The Final USPSTF Recommendations on Pancreatic Cancer Screening
Pancreatic cancer is uncommon but remains the third most common cause of cancer death in the US. The USPSTF predicts that pancreatic cancer may become the 2nd most common cause due to (1) increasing incidence (2) improved detection (3) increased survival from other cancers due to new therapies. The last recommendation on this topic was in 2004 and therefore the USPSTF sought to update guidance based on the latest evidence review
The USPSTF recommends against screening for pancreatic cancer in asymptomatic adults (D recommendation)

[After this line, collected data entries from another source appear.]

-- pv_equiv track=rewrite | github.com/yethikrishna/yeti-ai | backend/main.py | route_yeti_model
-- ===== SOURCE A (Python) =====
-- def route_yeti_model(prompt: str, selected_model: str = "yeti-default") -> str:
--     prompt_lower = prompt.lower()
--
--     # If user selected a specific variant, respect it unless auto-routing is better
--     if selected_model == "yeti-web" or any(keyword in prompt_lower for keyword in ["search", "current", "latest", "news"]):
--         return "google/gemini-pro"
--     elif selected_model == "yeti-code" or any(keyword in prompt_lower for keyword in ["code", "programming", "debug"]):
--         return "openai/gpt-4-turbo"
--     elif selected_model == "yeti-creative" or any(keyword in prompt_lower for keyword in ["poem", "story", "creative"]):
--         return "mistralai/mixtral-8x7b-instruct"
--     elif selected_model == "yeti-fast" or any(keyword in prompt_lower for keyword in ["quick", "fast", "brief"]):
--         return "anthropic/claude-3-haiku"
--     elif any(keyword in prompt_lower for keyword in ["summarize", "tl;dr"]):
--         return "anthropic/claude-3-haiku"
--     elif any(keyword in prompt_lower for keyword in ["translate"]):
--         return "google/gemini-pro"
--     else:
--         return "google/gemini-pro"  # Default to Gemini for general queries
-- ===== SOURCE B (Python) =====
-- # Priority-minimisation router: every signal (the selected name, each keyword)
-- # carries a priority; we take the MIN priority over all signals that fire and
-- # index a model table -- no ordered first-match ladder.
-- _MODELS = ["google/gemini-pro", "openai/gpt-4-turbo",
--            "mistralai/mixtral-8x7b-instruct", "anthropic/claude-3-haiku",
--            "google/gemini-pro"]  # index 4 = default
--
-- _NAME_PRI = {"yeti-web": 0, "yeti-code": 1, "yeti-creative": 2, "yeti-fast": 3}
--
-- _KW_PRI = [("search", 0), ("current", 0), ("latest", 0), ("news", 0),
--            ("code", 1), ("programming", 1), ("debug", 1),
--            ("poem", 2), ("story", 2), ("creative", 2),
--            ("quick", 3), ("fast", 3), ("brief", 3),
--            ("summarize", 3), ("tl;dr", 3)]
--
-- def route_yeti_model(prompt: str, selected_model: str = "yeti-default") -> str:
--     p = prompt.lower()
--     best = min([_NAME_PRI.get(selected_model, 4)] +
--                [pri for kw, pri in _KW_PRI if kw in p])
--     return _MODELS[best]
-- ===== Notes on version B (the rewrite author's own statement) =====
-- stated objective: alternative
-- what changed: Replaces A's first-match if/elif ladder with priority minimisation: every signal (the selected model name via a priority dict, and each keyword, scanned unconditionally) carries a numeric priority, and the minimum priority over all fired signals indexes a model table; equal-result branches collapse into shared priorities.
import Mathlib
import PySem

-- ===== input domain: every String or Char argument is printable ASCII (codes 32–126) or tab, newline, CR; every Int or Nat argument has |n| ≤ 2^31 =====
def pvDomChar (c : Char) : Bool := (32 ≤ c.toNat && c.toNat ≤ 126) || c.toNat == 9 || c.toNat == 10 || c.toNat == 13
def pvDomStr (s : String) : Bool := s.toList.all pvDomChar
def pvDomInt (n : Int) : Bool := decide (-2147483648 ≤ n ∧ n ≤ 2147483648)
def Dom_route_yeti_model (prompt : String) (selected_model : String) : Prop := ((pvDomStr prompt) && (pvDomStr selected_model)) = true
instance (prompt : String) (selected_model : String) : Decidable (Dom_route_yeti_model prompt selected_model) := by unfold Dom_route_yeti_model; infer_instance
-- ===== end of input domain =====

-- B replaces A's first-match if/elif ladder with priority minimisation: every
-- signal carries a priority, the minimum fired priority indexes a model table.

-- ===== PORT A =====
def route_yeti_model (prompt : String) (selected_model : String) : String :=
  let prompt_lower := PySem.Str.lower prompt
  if selected_model == "yeti-web" || ["search", "current", "latest", "news"].any (fun k => PySem.Str.isIn k prompt_lower) then
    "google/gemini-pro"
  else if selected_model == "yeti-code" || ["code", "programming", "debug"].any (fun k => PySem.Str.isIn k prompt_lower) then
    "openai/gpt-4-turbo"
  else if selected_model == "yeti-creative" || ["poem", "story", "creative"].any (fun k => PySem.Str.isIn k prompt_lower) then
    "mistralai/mixtral-8x7b-instruct"
  else if selected_model == "yeti-fast" || ["quick", "fast", "brief"].any (fun k => PySem.Str.isIn k prompt_lower) then
    "anthropic/claude-3-haiku"
  else if ["summarize", "tl;dr"].any (fun k => PySem.Str.isIn k prompt_lower) then
    "anthropic/claude-3-haiku"
  else if ["translate"].any (fun k => PySem.Str.isIn k prompt_lower) then
    "google/gemini-pro"
  else
    "google/gemini-pro"

-- ===== PORT B =====
def pvModels : List String :=
  ["google/gemini-pro", "openai/gpt-4-turbo",
   "mistralai/mixtral-8x7b-instruct", "anthropic/claude-3-haiku",
   "google/gemini-pro"]

-- dict literal with distinct keys (= PySem.Dict.ofList on these pairs)
def pvNamePri : PySem.Dict String Nat :=
  PySem.Dict.mk [("yeti-web", 0), ("yeti-code", 1), ("yeti-creative", 2), ("yeti-fast", 3)]

def pvKwPri : List (String × Nat) :=
  [("search", 0), ("current", 0), ("latest", 0), ("news", 0),
   ("code", 1), ("programming", 1), ("debug", 1),
   ("poem", 2), ("story", 2), ("creative", 2),
   ("quick", 3), ("fast", 3), ("brief", 3),
   ("summarize", 3), ("tl;dr", 3)]

def route_yeti_model_alt (prompt : String) (selected_model : String) : String :=
  let p := PySem.Str.lower prompt
  let namePri := PySem.Dict.getD pvNamePri selected_model 4
  let best := ((pvKwPri.filter (fun kp => PySem.Str.isIn kp.1 p)).map Prod.snd).foldl Nat.min namePri
  pvModels.getD best ""

-- ===== PRECONDITION & SPEC =====
def Spec_route_yeti_model (prompt : String) (selected_model : String) (out : String) : Prop := out = route_yeti_model_alt prompt selected_model
instance (prompt : String) (selected_model : String) (out : String) : Decidable (Spec_route_yeti_model prompt selected_model out) := by unfold Spec_route_yeti_model; infer_instance

-- ===== CLAIM (what is proved, stated in full; the proofs are below) =====
def Claim_equal_route_yeti_model : Prop := ∀ (prompt : String) (selected_model : String), Dom_route_yeti_model prompt selected_model → Spec_route_yeti_model prompt selected_model (route_yeti_model prompt selected_model)

-- ===== LEMMAS AND PROOFS =====

-- the min-fold over one keyword group of a single priority v is a single "any" test
theorem pvGrp (p : String) (v : Nat) (ks : List String) (a : Nat) :
    ((((ks.map (fun k => (k, v))).filter (fun kp => PySem.Str.isIn kp.1 p)).map Prod.snd).foldl Nat.min a)
      = if ks.any (fun k => PySem.Str.isIn k p) then Nat.min a v else a := by
  induction ks generalizing a with
  | nil => rfl
  | cons k ks ih =>
    by_cases h : PySem.Chars.isIn k.toList p.toList = true
    · rw [List.map_cons, List.filter_cons,
        if_pos (show PySem.Str.isIn (k, v).1 p = true from h),
        List.map_cons, List.foldl_cons, ih]
      have hany : ((k :: ks).any fun k => PySem.Str.isIn k p) = true := by
        simp [List.any_cons, h]
      rw [hany]
      split <;> simp
    · rw [List.map_cons, List.filter_cons,
        if_neg (show ¬ PySem.Str.isIn (k, v).1 p = true from h), ih]
      have hany : ((k :: ks).any fun k => PySem.Str.isIn k p) = (ks.any fun k => PySem.Str.isIn k p) := by
        simp [List.any_cons, h]
      rw [hany]

-- the dict lookup is the obvious four-way test
theorem pvNamePriEq (sm : String) :
    PySem.Dict.getD pvNamePri sm 4
      = (if sm == "yeti-web" then 0 else if sm == "yeti-code" then 1
         else if sm == "yeti-creative" then 2 else if sm == "yeti-fast" then 3 else 4) := by
  by_cases h0 : sm = "yeti-web"
  · simp [pvNamePri, PySem.Dict.getD, PySem.Dict.get?_mk_cons, h0]
  by_cases h1 : sm = "yeti-code"
  · simp [pvNamePri, PySem.Dict.getD, PySem.Dict.get?_mk_cons, h1]
  by_cases h2 : sm = "yeti-creative"
  · simp [pvNamePri, PySem.Dict.getD, PySem.Dict.get?_mk_cons, h2]
  by_cases h3 : sm = "yeti-fast"
  · simp [pvNamePri, PySem.Dict.getD, PySem.Dict.get?_mk_cons, h3]
  · simp [pvNamePri, PySem.Dict.getD, PySem.Dict.get?,
      Ne.symm h0, Ne.symm h1, Ne.symm h2, Ne.symm h3, h0, h1, h2, h3]

-- ===== VERDICT (by name: the statement is the Claim_ definition above) =====
theorem route_yeti_model_spec : Claim_equal_route_yeti_model := by
  intro prompt selected_model _
  unfold Spec_route_yeti_model route_yeti_model route_yeti_model_alt pvModels
  rw [pvNamePriEq,
    show pvKwPri =
      (["search", "current", "latest", "news"].map (fun k => (k, 0)))
        ++ ((["code", "programming", "debug"].map (fun k => (k, 1)))
        ++ ((["poem", "story", "creative"].map (fun k => (k, 2)))
        ++ ((["quick", "fast", "brief"].map (fun k => (k, 3)))
        ++ (["summarize", "tl;dr"].map (fun k => (k, 3)))))) from rfl]
  simp only [List.filter_append, List.map_append, List.foldl_append, pvGrp]
  generalize (["search", "current", "latest", "news"].any (fun k => PySem.Str.isIn k (PySem.Str.lower prompt))) = g0
  generalize (["code", "programming", "debug"].any (fun k => PySem.Str.isIn k (PySem.Str.lower prompt))) = g1
  generalize (["poem", "story", "creative"].any (fun k => PySem.Str.isIn k (PySem.Str.lower prompt))) = g2
  generalize (["quick", "fast", "brief"].any (fun k => PySem.Str.isIn k (PySem.Str.lower prompt))) = g3
  generalize (["summarize", "tl;dr"].any (fun k => PySem.Str.isIn k (PySem.Str.lower prompt))) = g4
  generalize (["translate"].any (fun k => PySem.Str.isIn k (PySem.Str.lower prompt))) = g5
  generalize (selected_model == "yeti-web") = n0
  generalize (selected_model == "yeti-code") = n1
  generalize (selected_model == "yeti-creative") = n2
  generalize (selected_model == "yeti-fast") = n3
  revert g0 g1 g2 g3 g4 g5 n0 n1 n2 n3
  decide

The USPSTF does not recommend screening for pancreatic cancer in the general population using any method
Note: Applicable population: Asymptomatic adults not known to be at high risk of pancreatic cancer
Benefits are considered no greater than ‘small’
Pancreatic cancer incidence is low in the general population
age-adjusted annual incidence of 12.9 cases per 100,000 person-years
Accuracy of current candidate screening tests remains uncertain
USPSTF does not recommend screening using “any method”
Pancreatic cancer has a poor prognosis even when treated early
Potential harms are considered at least ‘moderate’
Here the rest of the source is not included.